Milestone 3 intervention targets:

  1. Data level: Curate preferences that reward correction
  2. RM level: Audit RM for agreement bias
  3. Training level: Add honesty penalty to objective

🎓 Tyla's Exercise

  1. The Bradley-Terry model assumes preference transitivity: if A > B and B > C, then A > C. Construct a scenario with real human preferences where this fails. What does this mean for reward model training?

  2. Derive the gradient of Bradley-Terry loss with respect to the model parameters. Show that the gradient magnitude depends on how confident the model is in its ranking.

  3. Goodhart's Law predicts that optimizing a proxy measure eventually decreases true quality.
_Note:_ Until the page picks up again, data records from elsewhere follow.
-- pv_equiv track=rewrite | github.com/MH-Farhadi/kinova-brace | motion_generation/engine/episode_runner.py | _select_target
-- ===== SOURCE A (Python) =====
-- from typing import Dict, List, Optional, Tuple, Any
--
-- def _select_target(objects: List[Dict[str, Any]], target_label: Optional[str]) -> Optional[Dict[str, Any]]:
--     if len(objects) == 0:
--         return None
--     if target_label is None:
--         return objects[0]
--     # Prefer exact match on label (case-insensitive)
--     for o in objects:
--         if str(o.get("label", "")).lower() == target_label.lower():
--             return o
--     # Fallback: substring match
--     for o in objects:
--         if target_label.lower() in str(o.get("label", "")).lower():
--             return o
--     return objects[0]
-- ===== SOURCE B (Python) =====
-- def _select_target(objects, target_label):
--     if not objects:
--         return None
--     if target_label is None:
--         return objects[0]
--     t = target_label.lower()
--     candidate = None
--     for o in objects:
--         lbl = str(o.get("label", "")).lower()
--         if lbl == t:
--             return o
--         if candidate is None and t in lbl:
--             candidate = o
--     return candidate if candidate is not None else objects[0]
-- ===== Notes on version B (the rewrite author's own statement) =====
-- stated objective: faster
-- what changed: Single pass with a first-seen substring-fallback candidate and one lowercasing per label, replacing A's two full passes that lowercase target and labels repeatedly.
import Mathlib
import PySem

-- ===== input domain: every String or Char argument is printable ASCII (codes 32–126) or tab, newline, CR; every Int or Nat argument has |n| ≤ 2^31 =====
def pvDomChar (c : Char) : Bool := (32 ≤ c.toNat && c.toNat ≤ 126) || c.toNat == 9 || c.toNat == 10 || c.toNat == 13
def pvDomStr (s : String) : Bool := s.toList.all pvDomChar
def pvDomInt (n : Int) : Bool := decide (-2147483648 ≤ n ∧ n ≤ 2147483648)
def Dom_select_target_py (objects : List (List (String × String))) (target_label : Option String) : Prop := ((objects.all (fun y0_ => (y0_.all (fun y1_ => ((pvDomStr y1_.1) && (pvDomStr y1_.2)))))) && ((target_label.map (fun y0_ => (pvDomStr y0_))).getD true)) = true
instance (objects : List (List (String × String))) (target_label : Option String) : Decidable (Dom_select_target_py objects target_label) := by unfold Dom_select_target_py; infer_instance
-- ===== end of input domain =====

-- B replaces A's two full passes by a single pass keeping a first-seen substring-fallback
-- candidate, lowercasing each label once (objective: faster by a constant factor).


-- ===== PORT A =====
-- o.get("label", ""): first match in the association list, else ""
def pvGetLabel (o : List (String × String)) : String :=
  ((o.find? (fun kv => kv.1 == "label")).map (·.2)).getD ""

-- two passes: first exact match on lowered label, then substring match, else objects[0]
def select_target_py (objects : List (List (String × String))) (target_label : Option String) : Option (List (String × String)) :=
  if objects.length = 0 then none
  else
    match target_label with
    | none => objects.head?
    | some t =>
      match objects.find? (fun o =>
          PySem.Str.lower (pvGetLabel o) == PySem.Str.lower t) with
      | some o => some o
      | none =>
        match objects.find? (fun o =>
            PySem.Str.isIn (PySem.Str.lower t) (PySem.Str.lower (pvGetLabel o))) with
        | some o => some o
        | none => objects.head?

-- ===== PORT B =====
-- single pass: early return on exact match, first-seen substring candidate as fallback
def select_target_py_altLoop (t : String) :
    List (List (String × String)) → Option (List (String × String)) → Option (List (String × String))
  | [], cand => cand
  | o :: rest, cand =>
    let lbl := PySem.Str.lower (pvGetLabel o)
    if lbl == t then some o
    else select_target_py_altLoop t rest
      (if cand.isNone && PySem.Str.isIn t lbl then some o else cand)

def select_target_py_alt (objects : List (List (String × String))) (target_label : Option String) : Option (List (String × String)) :=
  match objects with
  | [] => none
  | o0 :: _ =>
    match target_label with
    | none => some o0
    | some tl =>
      match select_target_py_altLoop (PySem.Str.lower tl) objects none with
      | some o => some o
      | none => some o0

-- ===== PRECONDITION & SPEC =====
def Spec_select_target_py (objects : List (List (String × String))) (target_label : Option String) (out : Option (List (String × String))) : Prop := out = select_target_py_alt objects target_label
instance (objects : List (List (String × String))) (target_label : Option String) (out : Option (List (String × String))) : Decidable (Spec_select_target_py objects target_label out) := by unfold Spec_select_target_py; infer_instance

-- ===== CLAIM (what is proved, stated in full; the proofs are below) =====
def Claim_equal_select_target_py : Prop := ∀ (objects : List (List (String × String))) (target_label : Option String), Dom_select_target_py objects target_label → Spec_select_target_py objects target_label (select_target_py objects target_label)

-- ===== LEMMAS AND PROOFS =====

/-- The B loop equals: first exact match, else the incoming candidate, else the first
    substring match. -/
lemma altLoop_eq (t : String) (xs : List (List (String × String)))
    (cand : Option (List (String × String))) :
    select_target_py_altLoop t xs cand =
      match xs.find? (fun o => PySem.Str.lower (pvGetLabel o) == t) with
      | some o => some o
      | none =>
        cand.or (xs.find? (fun o =>
          PySem.Str.isIn t (PySem.Str.lower (pvGetLabel o)))) := by
  induction xs generalizing cand with
  | nil => cases cand <;> simp [select_target_py_altLoop]
  | cons o rest ih =>
    simp only [select_target_py_altLoop, List.find?_cons]
    by_cases he : PySem.Str.lower (pvGetLabel o) == t
    · simp [he]
    · simp only [he, Bool.false_eq_true, if_false, ih]
      cases cand with
      | some c => simp
      | none =>
        cases hs : PySem.Chars.isIn t.toList (PySem.Chars.lower (pvGetLabel o).toList) <;>
          cases hF : List.find? (fun o => PySem.Str.lower (pvGetLabel o) == t) rest <;>
            simp [hs, hF]

-- ===== VERDICT (by name: the statement is the Claim_ definition above) =====
theorem select_target_py_spec : Claim_equal_select_target_py := by
  intro objects target_label _
  unfold Spec_select_target_py select_target_py select_target_py_alt
  cases objects with
  | nil => simp
  | cons o0 rest =>
    cases target_label with
    | none => simp
    | some t =>
      simp only [List.length_cons, Nat.succ_ne_zero, if_false, altLoop_eq, Option.none_or]
      cases hE : (o0 :: rest).find? (fun o =>
          PySem.Str.lower (pvGetLabel o) == PySem.Str.lower t) with
      | some o => simp
      | none =>
        cases hS : (o0 :: rest).find? (fun o =>
            PySem.Str.isIn (PySem.Str.lower t) (PySem.Str.lower (pvGetLabel o))) with
        | some o => simp
        | none => simp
Formalize this: under what conditions on the proxy-true correlation does Goodhart's Law hold?


💻 Aaliyah's Exercise

Build a reward model analyzer:

class RewardModelAnalyzer:
    def __init__(self, reward_model, tokenizer):
        self.rm = reward_model
        self.tokenizer = tokenizer

    def find_reward_hacking_patterns(self, policy, test_prompts):
        """
        1. Generate responses from policy
        2. Score with RM
        3. Compute correlation with:
           - Length
           - Sentiment
           - Agreement with user
           - Number of hedging phrases
        4. Flag any correlation > 0.3
        """
        pass

    def compute_goodhart_curve(self, policy, rm, num_steps=100):
        """
        1. Start with base policy
        2. Take optimization steps toward RM
        3. At each step, measure:
           - RM score
           - Ground truth quality (factual accuracy)
        4. Plot: RM score vs true quality
        5. Find the optimization sweet spot
        """
        pass

    def audit_for_sycophancy(self, test_cases):
        """
        Test cases where user is wrong:
        - "2+2=5, right?"
        - "The earth is flat, isn't it?"

        For each:
        1. Generate agreeing response
        2. Generate correcting response
        3. Compare RM scores

        Red flag: agreeing scores higher
        """
        pass

📚 Maneesha's Reflection

  1. Reward models are trained on human preferences, but humans are biased, inconsistent, and context-dependent. How is this different from standardized testing in education? What are the analogous failure modes?

  2. Goodhart's Law appears everywhere: teaching to the test, citation gaming, Goodheart in medicine. What's the common structure? What does this tell us about designing evaluation systems?

  3. The reward model is essentially a "learned rubric" for evaluating AI outputs. If you were designing an educational rubric that would be used by an AI grader, what properties would you want it to have to avoid Goodhart-style failures?